▶ WHAT THE TASK ASKS: Reproduce the top of the data verbatim, through and including the line that contains "Prod.snd)) : List String).map".

*** DATA FOR PROCESSING ***

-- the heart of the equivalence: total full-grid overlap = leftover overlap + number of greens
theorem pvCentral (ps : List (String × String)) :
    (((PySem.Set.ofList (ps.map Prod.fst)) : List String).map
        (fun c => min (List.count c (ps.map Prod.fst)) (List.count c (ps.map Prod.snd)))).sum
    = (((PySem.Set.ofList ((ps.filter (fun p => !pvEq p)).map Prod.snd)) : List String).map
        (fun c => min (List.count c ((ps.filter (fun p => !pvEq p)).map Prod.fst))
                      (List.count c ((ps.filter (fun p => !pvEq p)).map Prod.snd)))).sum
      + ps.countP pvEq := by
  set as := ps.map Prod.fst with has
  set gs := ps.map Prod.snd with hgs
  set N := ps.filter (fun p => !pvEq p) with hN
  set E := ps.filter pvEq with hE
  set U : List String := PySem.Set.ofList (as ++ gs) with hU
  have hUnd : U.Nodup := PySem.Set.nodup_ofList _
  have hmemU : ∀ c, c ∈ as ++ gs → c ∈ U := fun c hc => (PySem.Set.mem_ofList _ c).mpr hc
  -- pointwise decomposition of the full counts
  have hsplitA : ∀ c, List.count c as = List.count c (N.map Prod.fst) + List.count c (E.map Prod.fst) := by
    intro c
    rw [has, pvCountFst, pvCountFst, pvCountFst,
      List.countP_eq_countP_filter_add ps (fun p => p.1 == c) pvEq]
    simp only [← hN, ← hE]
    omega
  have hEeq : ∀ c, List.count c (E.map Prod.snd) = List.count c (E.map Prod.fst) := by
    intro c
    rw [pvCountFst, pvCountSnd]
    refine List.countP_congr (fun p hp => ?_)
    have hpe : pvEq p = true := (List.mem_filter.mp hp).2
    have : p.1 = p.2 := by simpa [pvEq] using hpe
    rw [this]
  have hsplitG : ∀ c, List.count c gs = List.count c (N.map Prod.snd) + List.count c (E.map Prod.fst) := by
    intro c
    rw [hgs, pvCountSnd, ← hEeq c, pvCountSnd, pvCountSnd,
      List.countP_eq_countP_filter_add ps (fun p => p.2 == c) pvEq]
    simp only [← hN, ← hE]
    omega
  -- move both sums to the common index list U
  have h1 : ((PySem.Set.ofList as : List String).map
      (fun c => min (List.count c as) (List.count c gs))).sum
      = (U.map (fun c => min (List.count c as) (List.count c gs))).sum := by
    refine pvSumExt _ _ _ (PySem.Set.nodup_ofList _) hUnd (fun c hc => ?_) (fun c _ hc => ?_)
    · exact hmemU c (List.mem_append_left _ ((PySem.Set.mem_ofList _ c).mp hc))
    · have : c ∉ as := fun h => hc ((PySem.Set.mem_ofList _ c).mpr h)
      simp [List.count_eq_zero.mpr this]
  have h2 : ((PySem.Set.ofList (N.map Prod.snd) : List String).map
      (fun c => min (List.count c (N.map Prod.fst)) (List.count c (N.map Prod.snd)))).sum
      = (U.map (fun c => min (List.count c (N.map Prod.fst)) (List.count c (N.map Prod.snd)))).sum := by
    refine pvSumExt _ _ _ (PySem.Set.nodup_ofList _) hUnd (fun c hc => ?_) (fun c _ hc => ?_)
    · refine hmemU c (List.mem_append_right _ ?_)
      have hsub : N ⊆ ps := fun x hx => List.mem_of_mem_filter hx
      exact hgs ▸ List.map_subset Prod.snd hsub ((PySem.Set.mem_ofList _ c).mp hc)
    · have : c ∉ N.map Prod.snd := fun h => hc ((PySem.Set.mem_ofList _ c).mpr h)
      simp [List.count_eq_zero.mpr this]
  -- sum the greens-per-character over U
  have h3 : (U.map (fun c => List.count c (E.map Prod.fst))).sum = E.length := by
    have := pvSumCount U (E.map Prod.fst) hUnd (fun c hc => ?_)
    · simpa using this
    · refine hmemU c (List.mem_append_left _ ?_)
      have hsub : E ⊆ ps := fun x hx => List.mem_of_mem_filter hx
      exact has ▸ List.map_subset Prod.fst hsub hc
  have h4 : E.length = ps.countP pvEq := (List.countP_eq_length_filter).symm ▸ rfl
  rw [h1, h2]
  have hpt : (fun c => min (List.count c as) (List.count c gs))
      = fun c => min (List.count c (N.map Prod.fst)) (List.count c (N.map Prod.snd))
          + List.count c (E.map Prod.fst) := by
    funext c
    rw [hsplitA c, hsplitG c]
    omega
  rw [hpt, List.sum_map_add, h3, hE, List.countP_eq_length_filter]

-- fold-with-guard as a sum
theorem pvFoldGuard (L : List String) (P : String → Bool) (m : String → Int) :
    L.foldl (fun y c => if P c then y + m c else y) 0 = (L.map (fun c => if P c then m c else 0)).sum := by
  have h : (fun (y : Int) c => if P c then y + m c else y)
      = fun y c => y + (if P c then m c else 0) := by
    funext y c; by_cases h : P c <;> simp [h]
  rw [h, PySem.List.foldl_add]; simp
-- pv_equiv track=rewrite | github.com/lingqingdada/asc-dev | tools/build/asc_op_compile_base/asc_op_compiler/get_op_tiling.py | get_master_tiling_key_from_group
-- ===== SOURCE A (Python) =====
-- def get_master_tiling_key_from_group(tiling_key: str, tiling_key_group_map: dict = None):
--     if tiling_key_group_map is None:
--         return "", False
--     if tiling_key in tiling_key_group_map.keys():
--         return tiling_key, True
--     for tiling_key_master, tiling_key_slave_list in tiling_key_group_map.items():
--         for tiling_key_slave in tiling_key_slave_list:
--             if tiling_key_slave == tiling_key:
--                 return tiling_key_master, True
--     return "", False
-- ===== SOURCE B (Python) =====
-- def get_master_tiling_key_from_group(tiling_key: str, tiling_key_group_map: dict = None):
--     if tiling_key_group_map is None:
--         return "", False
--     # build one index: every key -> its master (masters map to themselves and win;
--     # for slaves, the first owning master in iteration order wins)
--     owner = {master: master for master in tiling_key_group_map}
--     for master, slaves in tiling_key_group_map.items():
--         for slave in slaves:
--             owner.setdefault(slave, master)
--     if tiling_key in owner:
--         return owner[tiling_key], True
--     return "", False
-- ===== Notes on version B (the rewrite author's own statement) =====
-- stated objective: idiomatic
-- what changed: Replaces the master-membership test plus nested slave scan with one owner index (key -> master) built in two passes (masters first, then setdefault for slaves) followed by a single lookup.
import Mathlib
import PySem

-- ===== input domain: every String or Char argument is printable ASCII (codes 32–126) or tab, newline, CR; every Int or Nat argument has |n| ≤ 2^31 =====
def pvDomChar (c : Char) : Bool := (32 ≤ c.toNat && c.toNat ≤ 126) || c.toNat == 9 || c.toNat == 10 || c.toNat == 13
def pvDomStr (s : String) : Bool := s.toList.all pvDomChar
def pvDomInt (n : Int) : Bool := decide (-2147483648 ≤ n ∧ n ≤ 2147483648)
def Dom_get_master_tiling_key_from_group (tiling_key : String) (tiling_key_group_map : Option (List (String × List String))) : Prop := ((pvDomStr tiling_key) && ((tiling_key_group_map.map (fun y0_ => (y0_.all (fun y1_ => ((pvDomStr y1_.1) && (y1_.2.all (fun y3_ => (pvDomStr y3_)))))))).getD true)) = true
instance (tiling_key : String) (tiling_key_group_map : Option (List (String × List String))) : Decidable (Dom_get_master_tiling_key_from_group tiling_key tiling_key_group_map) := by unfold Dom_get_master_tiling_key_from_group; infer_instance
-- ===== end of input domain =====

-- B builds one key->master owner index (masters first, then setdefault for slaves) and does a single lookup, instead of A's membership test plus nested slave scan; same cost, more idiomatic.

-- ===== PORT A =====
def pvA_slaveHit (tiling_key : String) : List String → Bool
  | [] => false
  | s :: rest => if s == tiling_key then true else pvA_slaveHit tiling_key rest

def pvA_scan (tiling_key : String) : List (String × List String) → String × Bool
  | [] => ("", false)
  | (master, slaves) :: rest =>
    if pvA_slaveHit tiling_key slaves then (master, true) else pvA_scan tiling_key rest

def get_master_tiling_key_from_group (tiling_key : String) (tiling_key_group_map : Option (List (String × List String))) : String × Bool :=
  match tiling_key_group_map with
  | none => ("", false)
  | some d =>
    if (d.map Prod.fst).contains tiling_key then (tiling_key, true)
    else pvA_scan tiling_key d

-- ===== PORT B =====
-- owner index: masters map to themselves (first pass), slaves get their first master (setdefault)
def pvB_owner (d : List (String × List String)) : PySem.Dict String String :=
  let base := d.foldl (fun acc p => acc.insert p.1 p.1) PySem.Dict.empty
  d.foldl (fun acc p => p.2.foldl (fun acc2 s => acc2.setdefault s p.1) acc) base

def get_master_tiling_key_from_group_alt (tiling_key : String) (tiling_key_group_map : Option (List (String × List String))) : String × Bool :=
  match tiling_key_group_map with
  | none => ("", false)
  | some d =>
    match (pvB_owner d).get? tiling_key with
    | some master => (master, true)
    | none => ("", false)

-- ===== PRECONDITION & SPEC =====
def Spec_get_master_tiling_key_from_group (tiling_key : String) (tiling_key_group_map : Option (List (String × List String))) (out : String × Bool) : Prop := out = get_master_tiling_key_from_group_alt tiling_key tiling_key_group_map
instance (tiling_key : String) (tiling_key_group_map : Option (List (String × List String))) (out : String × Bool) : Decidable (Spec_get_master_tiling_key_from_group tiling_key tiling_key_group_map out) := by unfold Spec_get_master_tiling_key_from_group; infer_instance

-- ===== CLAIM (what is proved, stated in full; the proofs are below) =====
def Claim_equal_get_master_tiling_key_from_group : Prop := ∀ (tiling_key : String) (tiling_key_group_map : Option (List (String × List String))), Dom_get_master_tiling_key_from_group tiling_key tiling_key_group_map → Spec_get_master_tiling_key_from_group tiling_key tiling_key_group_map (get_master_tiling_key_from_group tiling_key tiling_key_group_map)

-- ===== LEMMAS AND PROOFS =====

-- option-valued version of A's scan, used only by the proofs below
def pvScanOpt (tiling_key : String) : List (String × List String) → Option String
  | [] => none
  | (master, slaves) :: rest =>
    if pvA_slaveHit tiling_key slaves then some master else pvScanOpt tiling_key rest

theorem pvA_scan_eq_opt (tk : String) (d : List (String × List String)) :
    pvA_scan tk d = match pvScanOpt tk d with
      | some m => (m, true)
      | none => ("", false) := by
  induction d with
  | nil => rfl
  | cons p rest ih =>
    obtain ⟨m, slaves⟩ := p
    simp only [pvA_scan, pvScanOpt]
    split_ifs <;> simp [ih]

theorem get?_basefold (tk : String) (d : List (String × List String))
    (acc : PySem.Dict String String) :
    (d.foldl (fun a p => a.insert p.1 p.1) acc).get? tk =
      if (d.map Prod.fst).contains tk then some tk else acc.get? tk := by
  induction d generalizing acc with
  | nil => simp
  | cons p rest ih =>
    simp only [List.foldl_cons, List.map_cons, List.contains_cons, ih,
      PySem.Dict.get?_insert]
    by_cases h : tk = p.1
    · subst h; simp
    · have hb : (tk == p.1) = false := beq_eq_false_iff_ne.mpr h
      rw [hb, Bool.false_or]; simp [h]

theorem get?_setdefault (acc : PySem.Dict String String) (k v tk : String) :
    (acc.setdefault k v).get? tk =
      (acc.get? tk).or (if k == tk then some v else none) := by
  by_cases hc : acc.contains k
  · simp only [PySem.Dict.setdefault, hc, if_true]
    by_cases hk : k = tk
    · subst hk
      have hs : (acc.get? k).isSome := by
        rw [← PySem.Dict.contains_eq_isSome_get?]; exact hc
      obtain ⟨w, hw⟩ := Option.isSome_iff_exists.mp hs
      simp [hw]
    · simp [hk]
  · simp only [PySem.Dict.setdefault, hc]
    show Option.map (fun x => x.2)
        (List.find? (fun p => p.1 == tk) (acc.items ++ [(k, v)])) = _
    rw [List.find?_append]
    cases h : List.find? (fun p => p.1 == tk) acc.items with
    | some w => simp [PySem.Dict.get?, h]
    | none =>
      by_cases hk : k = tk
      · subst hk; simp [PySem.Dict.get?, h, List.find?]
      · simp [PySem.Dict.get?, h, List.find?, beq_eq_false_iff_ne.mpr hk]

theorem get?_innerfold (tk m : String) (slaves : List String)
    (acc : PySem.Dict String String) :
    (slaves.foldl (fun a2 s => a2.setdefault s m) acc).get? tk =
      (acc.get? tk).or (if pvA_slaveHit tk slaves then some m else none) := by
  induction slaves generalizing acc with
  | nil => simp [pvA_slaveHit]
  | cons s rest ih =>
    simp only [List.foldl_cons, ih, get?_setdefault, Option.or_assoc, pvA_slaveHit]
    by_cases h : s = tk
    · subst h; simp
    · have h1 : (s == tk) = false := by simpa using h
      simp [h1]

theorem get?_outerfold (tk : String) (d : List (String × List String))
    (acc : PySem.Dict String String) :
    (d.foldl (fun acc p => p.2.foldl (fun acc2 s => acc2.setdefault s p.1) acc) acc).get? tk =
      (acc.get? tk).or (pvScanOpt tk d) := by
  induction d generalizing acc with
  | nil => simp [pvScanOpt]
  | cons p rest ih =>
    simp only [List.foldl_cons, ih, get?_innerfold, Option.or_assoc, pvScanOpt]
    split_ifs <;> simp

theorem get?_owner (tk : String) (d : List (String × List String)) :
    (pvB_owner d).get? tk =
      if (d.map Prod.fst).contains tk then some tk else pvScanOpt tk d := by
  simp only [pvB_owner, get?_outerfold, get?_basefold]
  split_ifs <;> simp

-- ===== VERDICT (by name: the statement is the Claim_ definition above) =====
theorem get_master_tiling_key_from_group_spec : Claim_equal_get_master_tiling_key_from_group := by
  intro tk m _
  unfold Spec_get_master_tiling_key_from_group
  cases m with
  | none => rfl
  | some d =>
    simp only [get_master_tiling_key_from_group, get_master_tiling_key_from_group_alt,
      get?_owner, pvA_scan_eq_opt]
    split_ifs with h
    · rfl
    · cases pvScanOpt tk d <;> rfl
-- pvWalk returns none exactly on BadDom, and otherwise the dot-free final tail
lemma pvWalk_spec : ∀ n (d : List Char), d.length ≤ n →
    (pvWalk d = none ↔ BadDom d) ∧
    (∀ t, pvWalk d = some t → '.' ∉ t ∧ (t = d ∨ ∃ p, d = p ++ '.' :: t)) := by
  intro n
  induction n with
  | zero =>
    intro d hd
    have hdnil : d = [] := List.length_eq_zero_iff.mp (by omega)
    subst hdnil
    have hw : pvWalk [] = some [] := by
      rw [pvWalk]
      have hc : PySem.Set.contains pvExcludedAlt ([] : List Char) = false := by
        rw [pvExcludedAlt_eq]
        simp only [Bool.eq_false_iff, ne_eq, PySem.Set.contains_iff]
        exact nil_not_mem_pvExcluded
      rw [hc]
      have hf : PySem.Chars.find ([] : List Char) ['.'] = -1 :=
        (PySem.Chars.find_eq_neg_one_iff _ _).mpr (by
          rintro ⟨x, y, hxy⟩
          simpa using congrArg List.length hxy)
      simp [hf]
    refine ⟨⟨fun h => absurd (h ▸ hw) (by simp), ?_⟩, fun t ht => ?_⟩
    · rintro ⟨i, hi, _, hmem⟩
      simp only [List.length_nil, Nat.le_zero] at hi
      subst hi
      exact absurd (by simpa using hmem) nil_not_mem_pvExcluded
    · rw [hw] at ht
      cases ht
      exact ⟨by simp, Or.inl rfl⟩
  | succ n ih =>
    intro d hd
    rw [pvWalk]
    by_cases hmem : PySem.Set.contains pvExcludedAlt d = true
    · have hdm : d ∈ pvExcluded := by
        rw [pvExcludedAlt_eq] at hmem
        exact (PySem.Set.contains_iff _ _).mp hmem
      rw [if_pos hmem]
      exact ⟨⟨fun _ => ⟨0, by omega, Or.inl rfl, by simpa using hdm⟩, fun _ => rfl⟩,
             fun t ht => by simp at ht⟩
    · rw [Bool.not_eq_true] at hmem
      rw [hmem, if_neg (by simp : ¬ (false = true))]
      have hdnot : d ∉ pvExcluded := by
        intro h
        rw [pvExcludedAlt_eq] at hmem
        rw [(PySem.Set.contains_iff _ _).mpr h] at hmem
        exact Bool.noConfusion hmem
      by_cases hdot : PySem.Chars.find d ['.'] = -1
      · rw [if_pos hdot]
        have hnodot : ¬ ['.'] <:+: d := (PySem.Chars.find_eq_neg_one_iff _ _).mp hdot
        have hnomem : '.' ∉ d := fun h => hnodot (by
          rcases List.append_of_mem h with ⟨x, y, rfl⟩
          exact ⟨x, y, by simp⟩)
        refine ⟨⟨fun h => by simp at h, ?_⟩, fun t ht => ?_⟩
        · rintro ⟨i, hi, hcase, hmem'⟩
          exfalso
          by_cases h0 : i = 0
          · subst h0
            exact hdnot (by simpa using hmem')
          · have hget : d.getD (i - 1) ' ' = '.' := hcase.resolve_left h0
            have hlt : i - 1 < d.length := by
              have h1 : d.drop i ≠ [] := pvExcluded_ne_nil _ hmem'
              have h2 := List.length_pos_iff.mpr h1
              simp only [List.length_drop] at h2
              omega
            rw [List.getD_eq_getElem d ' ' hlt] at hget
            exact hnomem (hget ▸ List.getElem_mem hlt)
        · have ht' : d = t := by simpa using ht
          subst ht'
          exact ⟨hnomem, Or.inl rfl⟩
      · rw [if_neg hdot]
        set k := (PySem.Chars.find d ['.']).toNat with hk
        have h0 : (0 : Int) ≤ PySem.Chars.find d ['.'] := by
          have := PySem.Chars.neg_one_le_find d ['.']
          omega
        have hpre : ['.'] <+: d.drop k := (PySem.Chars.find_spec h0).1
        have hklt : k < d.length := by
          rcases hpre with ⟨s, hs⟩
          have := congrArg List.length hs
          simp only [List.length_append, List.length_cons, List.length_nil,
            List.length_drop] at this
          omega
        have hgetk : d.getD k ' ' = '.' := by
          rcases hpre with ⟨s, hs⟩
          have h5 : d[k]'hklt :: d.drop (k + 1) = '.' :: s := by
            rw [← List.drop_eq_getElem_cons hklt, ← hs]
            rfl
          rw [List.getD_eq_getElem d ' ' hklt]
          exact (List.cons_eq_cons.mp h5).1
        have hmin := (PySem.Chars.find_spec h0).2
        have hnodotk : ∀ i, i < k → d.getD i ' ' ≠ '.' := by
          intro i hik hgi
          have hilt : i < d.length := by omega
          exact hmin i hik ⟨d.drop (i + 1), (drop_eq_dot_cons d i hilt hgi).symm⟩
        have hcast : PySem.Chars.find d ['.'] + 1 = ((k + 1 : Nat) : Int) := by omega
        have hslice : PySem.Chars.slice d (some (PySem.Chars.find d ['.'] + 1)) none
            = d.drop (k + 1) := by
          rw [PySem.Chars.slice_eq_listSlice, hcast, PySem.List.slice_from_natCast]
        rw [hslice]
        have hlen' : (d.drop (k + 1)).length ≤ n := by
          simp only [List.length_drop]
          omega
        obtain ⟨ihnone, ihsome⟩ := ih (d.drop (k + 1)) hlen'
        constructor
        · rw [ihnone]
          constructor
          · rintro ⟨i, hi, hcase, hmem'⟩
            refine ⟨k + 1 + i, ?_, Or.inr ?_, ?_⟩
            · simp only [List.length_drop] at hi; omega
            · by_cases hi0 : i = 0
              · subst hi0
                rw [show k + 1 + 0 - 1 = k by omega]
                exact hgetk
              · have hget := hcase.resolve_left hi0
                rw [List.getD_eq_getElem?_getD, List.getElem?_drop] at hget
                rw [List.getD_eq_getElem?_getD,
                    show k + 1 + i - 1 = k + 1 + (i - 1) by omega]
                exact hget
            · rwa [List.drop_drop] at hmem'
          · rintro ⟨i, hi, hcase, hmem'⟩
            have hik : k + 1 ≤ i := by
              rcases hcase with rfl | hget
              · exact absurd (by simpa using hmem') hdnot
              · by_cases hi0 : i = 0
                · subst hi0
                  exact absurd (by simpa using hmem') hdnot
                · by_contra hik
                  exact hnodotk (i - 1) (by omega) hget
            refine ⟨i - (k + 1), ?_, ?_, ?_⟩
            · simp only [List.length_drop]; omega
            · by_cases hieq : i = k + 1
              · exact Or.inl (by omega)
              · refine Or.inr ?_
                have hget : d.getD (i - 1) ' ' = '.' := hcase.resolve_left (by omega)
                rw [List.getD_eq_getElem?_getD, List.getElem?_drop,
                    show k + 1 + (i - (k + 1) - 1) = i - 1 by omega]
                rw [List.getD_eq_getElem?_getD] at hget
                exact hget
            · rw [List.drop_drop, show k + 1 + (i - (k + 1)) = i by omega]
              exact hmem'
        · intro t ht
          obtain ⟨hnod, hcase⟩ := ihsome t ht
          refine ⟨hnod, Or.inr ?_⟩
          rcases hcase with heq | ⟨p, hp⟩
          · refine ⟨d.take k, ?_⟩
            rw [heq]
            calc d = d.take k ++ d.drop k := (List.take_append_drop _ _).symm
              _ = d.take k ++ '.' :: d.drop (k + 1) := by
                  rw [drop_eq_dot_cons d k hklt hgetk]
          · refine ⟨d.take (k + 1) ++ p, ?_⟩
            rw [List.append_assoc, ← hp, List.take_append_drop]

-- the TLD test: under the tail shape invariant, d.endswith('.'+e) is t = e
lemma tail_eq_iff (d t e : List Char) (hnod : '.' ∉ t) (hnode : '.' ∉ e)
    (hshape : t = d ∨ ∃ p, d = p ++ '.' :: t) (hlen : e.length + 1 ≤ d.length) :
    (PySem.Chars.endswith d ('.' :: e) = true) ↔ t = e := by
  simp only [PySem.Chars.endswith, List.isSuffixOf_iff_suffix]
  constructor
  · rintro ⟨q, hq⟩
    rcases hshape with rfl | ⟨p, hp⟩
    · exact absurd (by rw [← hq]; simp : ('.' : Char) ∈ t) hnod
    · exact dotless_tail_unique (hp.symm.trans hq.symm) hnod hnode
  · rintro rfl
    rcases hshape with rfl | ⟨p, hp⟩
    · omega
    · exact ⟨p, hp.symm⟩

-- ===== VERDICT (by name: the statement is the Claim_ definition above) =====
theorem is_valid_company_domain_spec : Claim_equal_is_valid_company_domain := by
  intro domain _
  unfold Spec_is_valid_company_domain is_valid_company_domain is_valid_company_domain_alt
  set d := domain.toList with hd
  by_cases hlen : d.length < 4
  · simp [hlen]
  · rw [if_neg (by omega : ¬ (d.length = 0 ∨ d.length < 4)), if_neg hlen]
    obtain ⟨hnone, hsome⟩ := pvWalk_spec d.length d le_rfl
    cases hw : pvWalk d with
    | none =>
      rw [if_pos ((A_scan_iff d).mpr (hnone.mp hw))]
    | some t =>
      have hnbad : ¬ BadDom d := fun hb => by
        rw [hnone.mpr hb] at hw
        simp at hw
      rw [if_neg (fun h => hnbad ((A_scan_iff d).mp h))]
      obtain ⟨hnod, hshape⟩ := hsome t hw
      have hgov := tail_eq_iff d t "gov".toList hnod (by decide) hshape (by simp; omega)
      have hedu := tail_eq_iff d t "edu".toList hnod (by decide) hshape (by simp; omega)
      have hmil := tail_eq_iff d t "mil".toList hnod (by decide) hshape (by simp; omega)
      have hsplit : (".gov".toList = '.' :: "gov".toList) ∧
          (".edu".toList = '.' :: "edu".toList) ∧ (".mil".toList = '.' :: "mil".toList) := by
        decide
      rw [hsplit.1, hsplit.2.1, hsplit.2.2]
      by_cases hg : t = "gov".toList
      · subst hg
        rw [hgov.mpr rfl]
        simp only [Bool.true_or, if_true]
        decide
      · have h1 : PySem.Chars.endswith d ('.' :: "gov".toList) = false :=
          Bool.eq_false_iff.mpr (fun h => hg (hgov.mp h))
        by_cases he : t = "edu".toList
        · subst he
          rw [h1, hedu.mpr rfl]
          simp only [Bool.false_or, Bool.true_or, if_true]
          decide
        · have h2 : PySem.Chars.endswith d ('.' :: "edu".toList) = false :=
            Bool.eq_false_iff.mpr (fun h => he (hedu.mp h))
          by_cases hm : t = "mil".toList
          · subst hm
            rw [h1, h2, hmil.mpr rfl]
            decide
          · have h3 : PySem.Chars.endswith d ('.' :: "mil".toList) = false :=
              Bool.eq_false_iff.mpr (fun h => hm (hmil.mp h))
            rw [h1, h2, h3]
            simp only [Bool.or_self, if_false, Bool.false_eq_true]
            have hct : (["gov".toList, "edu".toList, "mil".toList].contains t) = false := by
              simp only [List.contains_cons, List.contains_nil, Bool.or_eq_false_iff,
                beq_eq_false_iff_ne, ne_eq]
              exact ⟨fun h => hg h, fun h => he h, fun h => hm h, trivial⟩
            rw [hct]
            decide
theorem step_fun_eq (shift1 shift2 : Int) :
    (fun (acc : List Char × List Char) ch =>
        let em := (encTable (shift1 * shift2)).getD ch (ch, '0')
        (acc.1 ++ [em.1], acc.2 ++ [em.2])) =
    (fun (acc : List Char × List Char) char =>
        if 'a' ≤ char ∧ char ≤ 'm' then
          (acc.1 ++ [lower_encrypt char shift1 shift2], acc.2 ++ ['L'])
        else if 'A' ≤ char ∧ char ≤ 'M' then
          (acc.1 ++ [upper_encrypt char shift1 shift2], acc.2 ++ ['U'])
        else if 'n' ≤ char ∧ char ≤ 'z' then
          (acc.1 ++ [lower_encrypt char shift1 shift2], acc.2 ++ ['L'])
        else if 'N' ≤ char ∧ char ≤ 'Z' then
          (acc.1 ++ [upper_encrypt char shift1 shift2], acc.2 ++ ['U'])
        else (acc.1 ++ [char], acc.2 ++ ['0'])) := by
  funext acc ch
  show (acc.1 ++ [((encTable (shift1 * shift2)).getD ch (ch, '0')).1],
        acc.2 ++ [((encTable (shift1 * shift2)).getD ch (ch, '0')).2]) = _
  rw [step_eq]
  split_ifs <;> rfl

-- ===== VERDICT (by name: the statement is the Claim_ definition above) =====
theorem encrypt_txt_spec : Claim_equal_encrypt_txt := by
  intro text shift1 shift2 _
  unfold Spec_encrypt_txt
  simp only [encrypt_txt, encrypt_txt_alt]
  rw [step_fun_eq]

***

▶ ANSWER SECTION:
-- the heart of the equivalence: total full-grid overlap = leftover overlap + number of greens
theorem pvCentral (ps : List (String × String)) :
    (((PySem.Set.ofList (ps.map Prod.fst)) : List String).map
        (fun c => min (List.count c (ps.map Prod.fst)) (List.count c (ps.map Prod.snd)))).sum
    = (((PySem.Set.ofList ((ps.filter (fun p => !pvEq p)).map Prod.snd)) : List String).map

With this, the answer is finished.